I’m also a huuuge fan of the Dune Encyclopedia (I got my very own copy for my birthday several years ago-- glee!) and would recommend that plus the first four books (up through God Emperor) as worth reading. They stand on their own: the remaining two Herbert books (Heretics and Chapterhouse) are good and interesting, but the first four really complete an arc. (And, yeah, avoid the prequels and such.)

Stop and think what having all those past lives means for Reverend Mothers: they are the oldest people around. They remember all that religious history in a way that others simply cannot. When a Reverend Mother looks back through her Other Memory, there are women from before her still angry about the things that went on before (“They denied us the hajj!”).

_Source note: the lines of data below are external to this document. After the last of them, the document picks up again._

-- pv_equiv track=rewrite | github.com/mrigankpawagi/ProbeableProblems | code/q1/buggy/22_1.py | least_positive_index
-- ===== SOURCE A (Python) =====
-- def least_positive_index(nums):
--     positive_nums = [num for num in nums if num > 0]
--
--     if positive_nums:
--         min_positive = min(positive_nums)
--         min_positive_index = nums.index(min_positive)
--
--         repeating_indices = [i for i, num in enumerate(nums) if num == min_positive]
--
--         return min_positive_index, repeating_indices
--     else:
--         return -1, []
-- ===== SOURCE B (Python) =====
-- def least_positive_index(nums):
--     best = None
--     indices = []
--     for i, num in enumerate(nums):
--         if num > 0:
--             if best is None or num < best:
--                 best = num
--                 indices = [i]
--             elif num == best:
--                 indices.append(i)
--     if best is None:
--         return -1, []
--     return indices[0], indices
-- ===== Notes on version B (the rewrite author's own statement) =====
-- stated objective: simpler
-- what changed: Replaces A's four passes (filter, min, index, enumerate-filter) with a single loop over enumerate(nums) maintaining the current min positive and its index list.
import Mathlib
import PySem

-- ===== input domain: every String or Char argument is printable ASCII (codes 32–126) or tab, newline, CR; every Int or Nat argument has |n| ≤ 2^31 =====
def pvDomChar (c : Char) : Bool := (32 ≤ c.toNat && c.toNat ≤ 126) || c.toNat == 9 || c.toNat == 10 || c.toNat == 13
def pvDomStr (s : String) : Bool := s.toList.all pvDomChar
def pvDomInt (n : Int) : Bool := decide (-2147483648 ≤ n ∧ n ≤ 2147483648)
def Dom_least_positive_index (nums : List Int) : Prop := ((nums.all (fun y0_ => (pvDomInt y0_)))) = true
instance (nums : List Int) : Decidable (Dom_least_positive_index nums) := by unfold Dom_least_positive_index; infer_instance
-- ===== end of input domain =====

-- B replaces A's four separate passes (filter, min, index, enumerate-filter) by one
-- loop over enumerate(nums) maintaining the current min positive and its index list (simpler).


-- ===== PORT A =====
def least_positive_index (nums : List Int) : Int × List Int :=
  let positive_nums := nums.filter (fun num => decide (0 < num))
  if positive_nums ≠ [] then
    match PySem.List.min? positive_nums (fun x => x) with
    | some min_positive =>
      let min_positive_index : Int := ((PySem.List.index? nums min_positive).getD 0 : Nat)
      let repeating_indices :=
        ((PySem.List.enumerate nums).filter (fun p => decide (p.2 = min_positive))).map (·.1)
      (min_positive_index, repeating_indices)
    | none => (-1, [])  -- unreachable: positive_nums ≠ []
  else
    (-1, [])

-- ===== PORT B =====
-- loop body of B: state = (current min positive or None, its occurrence indices)
def lpiStep (st : Option Int × List Int) (p : Int × Int) : Option Int × List Int :=
  if 0 < p.2 then
    match st.1 with
    | none => (some p.2, [p.1])
    | some b =>
      if p.2 < b then (some p.2, [p.1])
      else if p.2 = b then (some b, st.2 ++ [p.1])
      else st
  else st

def least_positive_index_alt (nums : List Int) : Int × List Int :=
  match (PySem.List.enumerate nums).foldl lpiStep (none, []) with
  | (none, _) => (-1, [])
  | (some _, indices) => (indices.headD 0, indices)

-- ===== PRECONDITION & SPEC =====
def Spec_least_positive_index (nums : List Int) (out : Int × List Int) : Prop := out = least_positive_index_alt nums
instance (nums : List Int) (out : Int × List Int) : Decidable (Spec_least_positive_index nums out) := by unfold Spec_least_positive_index; infer_instance

-- ===== CLAIM (what is proved, stated in full; the proofs are below) =====
def Claim_equal_least_positive_index : Prop := ∀ (nums : List Int), Dom_least_positive_index nums → Spec_least_positive_index nums (least_positive_index nums)

-- ===== LEMMAS AND PROOFS =====

-- indices (starting at s) of the occurrences of m in xs
def lpiOcc (xs : List Int) (s : Int) (m : Int) : List Int :=
  ((PySem.List.enumerate xs s).filter (fun p => decide (p.2 = m))).map (·.1)

theorem lpiOcc_append_single (xs : List Int) (s x m : Int) :
    lpiOcc (xs ++ [x]) s m
      = lpiOcc xs s m ++ (if x = m then [s + xs.length] else []) := by
  simp only [lpiOcc, PySem.List.enumerate_append, List.filter_append, List.map_append]
  congr 1
  by_cases h : x = m <;> simp [PySem.List.enumerate, h]

theorem lpiOcc_nil_of_not_mem (xs : List Int) (s m : Int) (h : m ∉ xs) :
    lpiOcc xs s m = [] := by
  simp only [lpiOcc, List.map_eq_nil_iff, List.filter_eq_nil_iff]
  intro p hp
  obtain ⟨k, hk, rfl⟩ := (PySem.List.mem_enumerate_iff xs s p).mp hp
  simp only [decide_eq_true_eq]
  intro hpe
  exact h (hpe ▸ List.getElem_mem hk)

theorem lpi_fold_char (xs : List Int) (s : Int) :
    (PySem.List.enumerate xs s).foldl lpiStep (none, []) =
      match PySem.List.min? (xs.filter (fun n => decide (0 < n))) (fun x => x) with
      | none => (none, [])
      | some m => (some m, lpiOcc xs s m) := by
  induction xs using List.reverseRecOn generalizing s with
  | nil => simp [PySem.List.enumerate, PySem.List.min?]
  | append_singleton xs x ih =>
    rw [PySem.List.enumerate_append, List.foldl_append, ih s]
    simp only [PySem.List.enumerate, List.foldl_cons, List.foldl_nil, List.filter_append,
      List.filter_cons, List.filter_nil]
    by_cases hx : 0 < x
    · simp only [hx, decide_true, if_true]
      cases hmin : PySem.List.min? (xs.filter (fun n => decide (0 < n))) (fun x => x) with
      | none =>
        -- no positives in xs yet
        have hfil : xs.filter (fun n => decide (0 < n)) = [] :=
          (PySem.List.min?_eq_none_iff _ _).mp hmin
        have hnm : x ∉ xs := by
          intro hmem
          have : x ∈ xs.filter (fun n => decide (0 < n)) := by
            simp [List.mem_filter, hmem, hx]
          simp [hfil] at this
        have h1 : PySem.List.min? [x] (fun y => y) = some x := by
          rw [show ([x] : List Int) = x :: [] from rfl, PySem.List.min?_id_cons]; rfl
        rw [hfil, List.nil_append, h1]
        simp [lpiStep, hx, lpiOcc_append_single, lpiOcc_nil_of_not_mem xs s x hnm]
      | some b =>
        have hbmem := PySem.List.min?_mem hmin
        have hbpos : (0:Int) < b := by
          have := List.of_mem_filter hbmem
          simpa using this
        have hbmin : ∀ y ∈ xs.filter (fun n => decide (0 < n)), b ≤ y :=
          PySem.List.min?_isMin hmin
        obtain ⟨h0, t, hft⟩ : ∃ h0 t, xs.filter (fun n => decide (0 < n)) = h0 :: t := by
          cases hf : xs.filter (fun n => decide (0 < n)) with
          | nil => rw [(PySem.List.min?_eq_none_iff _ _).mpr hf] at hmin; simp at hmin
          | cons a l => exact ⟨a, l, rfl⟩
        have hb' : t.foldl min h0 = b := by
          have h2 := hmin
          rw [hft, PySem.List.min?_id_cons] at h2
          exact Option.some.inj h2
        have hmin2 : PySem.List.min? (xs.filter (fun n => decide (0 < n)) ++ [x]) (fun y => y)
            = some (min b x) := by
          rw [hft, List.cons_append, PySem.List.min?_id_cons, List.foldl_append]
          simp [hb']
        rw [hmin2]
        rcases lt_trichotomy x b with hlt | heq | hgt
        · -- new strict min resets the list
          have hnm : x ∉ xs := by
            intro hmem
            have hmf : x ∈ xs.filter (fun n => decide (0 < n)) := by
              simp [List.mem_filter, hmem, hx]
            have := hbmin x hmf
            omega
          rw [min_eq_right hlt.le]
          simp [lpiStep, hx, hlt, lpiOcc_append_single, lpiOcc_nil_of_not_mem xs s x hnm]
        · subst heq
          rw [min_self]
          simp [lpiStep, hx, lpiOcc_append_single]
        · have hne : x ≠ b := by omega
          rw [min_eq_left hgt.le]
          simp [lpiStep, hx, hne, not_lt_of_gt hgt, lpiOcc_append_single]
    · -- x not positive: state and min of positives both unchanged
      simp only [hx, decide_false, Bool.false_eq_true, if_false, List.append_nil]
      cases hmin : PySem.List.min? (xs.filter (fun n => decide (0 < n))) (fun x => x) with
      | none => simp [lpiStep, hx]
      | some b =>
        have hbpos : (0:Int) < b := by
          have := List.of_mem_filter (PySem.List.min?_mem hmin)
          simpa using this
        have hne : x ≠ b := by omega
        simp [lpiStep, hx, hne, lpiOcc_append_single]

theorem lpi_head (xs : List Int) (s m : Int) (h : m ∈ xs) :
    ∃ (k : Nat) (t : List Int),
      PySem.List.index? xs m = some k ∧ lpiOcc xs s m = (s + (k : Int)) :: t := by
  induction xs generalizing s with
  | nil => simp at h
  | cons a xs ih =>
    by_cases hax : a = m
    · subst hax
      refine ⟨0, lpiOcc xs (s + 1) a, PySem.List.index?_cons_self .., ?_⟩
      simp [lpiOcc, PySem.List.enumerate_cons]
    · have hm : m ∈ xs := by
        rcases List.mem_cons.mp h with h1 | h1
        · exact absurd h1.symm hax
        · exact h1
      obtain ⟨k, t, hk, ht⟩ := ih (s + 1) hm
      refine ⟨k + 1, t, ?_, ?_⟩
      · rw [PySem.List.index?_cons_of_ne _ hax, hk]; rfl
      · have hocc : lpiOcc (a :: xs) s m = lpiOcc xs (s + 1) m := by
          simp [lpiOcc, PySem.List.enumerate_cons, hax]
        rw [hocc, ht]
        congr 1
        push_cast
        ring

-- ===== VERDICT (by name: the statement is the Claim_ definition above) =====
theorem least_positive_index_spec : Claim_equal_least_positive_index := by
  intro nums _
  unfold Spec_least_positive_index least_positive_index least_positive_index_alt
  rw [lpi_fold_char nums 0]
  cases hmin : PySem.List.min? (nums.filter (fun n => decide (0 < n))) (fun x => x) with
  | none =>
    have hfil : nums.filter (fun n => decide (0 < n)) = [] :=
      (PySem.List.min?_eq_none_iff _ _).mp hmin
    simp [hfil]
  | some m =>
    have hfil : nums.filter (fun n => decide (0 < n)) ≠ [] := by
      intro h
      rw [(PySem.List.min?_eq_none_iff _ _).mpr h] at hmin
      simp at hmin
    have hmem : m ∈ nums := List.mem_of_mem_filter (PySem.List.min?_mem hmin)
    obtain ⟨k, t, hk, ht⟩ := lpi_head nums 0 m hmem
    simp only [hfil, if_true, ne_eq, not_false_iff, hmin]
    have hmap : List.map (fun x => x.1)
        (List.filter (fun p => decide (p.2 = m)) (PySem.List.enumerate nums)) = lpiOcc nums 0 m := rfl
    rw [hmap, hk, ht]
    simp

The Bene Gesserit are super-conservative and religious/humanist because of this. And the BG have molded culture as they wanted – so it is not surprising that it, too, is conservative. And religious/humanist… or whatever you’d call their particular ethos.

Likewise, those Reverend Mothers – including Mohiam – remember themselves what happened with those Abominations. And up until they had a Kwizatz Haderach to deal with, those voices of experience in their Other Memories were pretty good predictors for things going all pear-shaped. Alia just wasn’t enough of a Kwizatz Haderach to lie outside the reliability of that prediction.

[spoiler]Unlike, say, Leto II and Ghanima, whose circumstances were so bizarre that prior experience couldn’t have predicted them. Alia had a relatively “normal” upbringing for a Preborn… despite her occasional prescience.

In particular, I’d guess, the fact of her Reverend Mother mother’s rejection probably hurt her chances a lot. That notably didn’t happen with Leto II and his sister.[/spoiler]

I remembered a couple of my questions from home that I had written down! :smiley:

Its been years since I saw the 1984 Dune movie and the 2003 Sci-Fi channel miniseries. I remembered that I thought the Dune movie was kinda weird, the climactic battle was fought with these weird handheld devices, I think they looked like door handles, that Paul and the Fremen would scream into and unleash some sort of sonic blast. I’m guessing that’s where they got the Atreides-only Sonic Tanks from in the Dune games, because there was no mention of it anywhere in the books.

From scattered reviews of the 2003 miniseries, I seem to recall that it was more accurate. Just exactly what differences where there between the books and each of these things? I liked the miniseries even though I watched all of it without ever reading Dune, but I think I was too young to really enjoy the movie when I last saw it probably on TV in the 90’s.

And my other question concerns Earth. Given that Dune is set like 20000 years in the future, do people still go to Earth? Is it still inhabited? Or is it like some ancient myth in the recesses of humanity’s collective unconscious? I’m curious if it ever figures into the plot, as several sci-fi universes that I partake in treat Earth as some kind of mythical homeworld like we’d treat Atlantis today.

I never saw any of the Sci-Fi (now SyFy) adaptations, and it’s been a LONG time since I saw the Lynch version, but I do remember the “Weirding Modules” being particularly egregious additions. That and the rain, at the end. The rain was just stupid. Oh, and the Guild Navigators they showed. Ick. I much prefer the version from “Barlowe’s Guide To Extra-Terrestrials”, which matches up with the description of Edric from Dune Messiah.

My understanding is that it’s legendary now, if not forgotten entirely.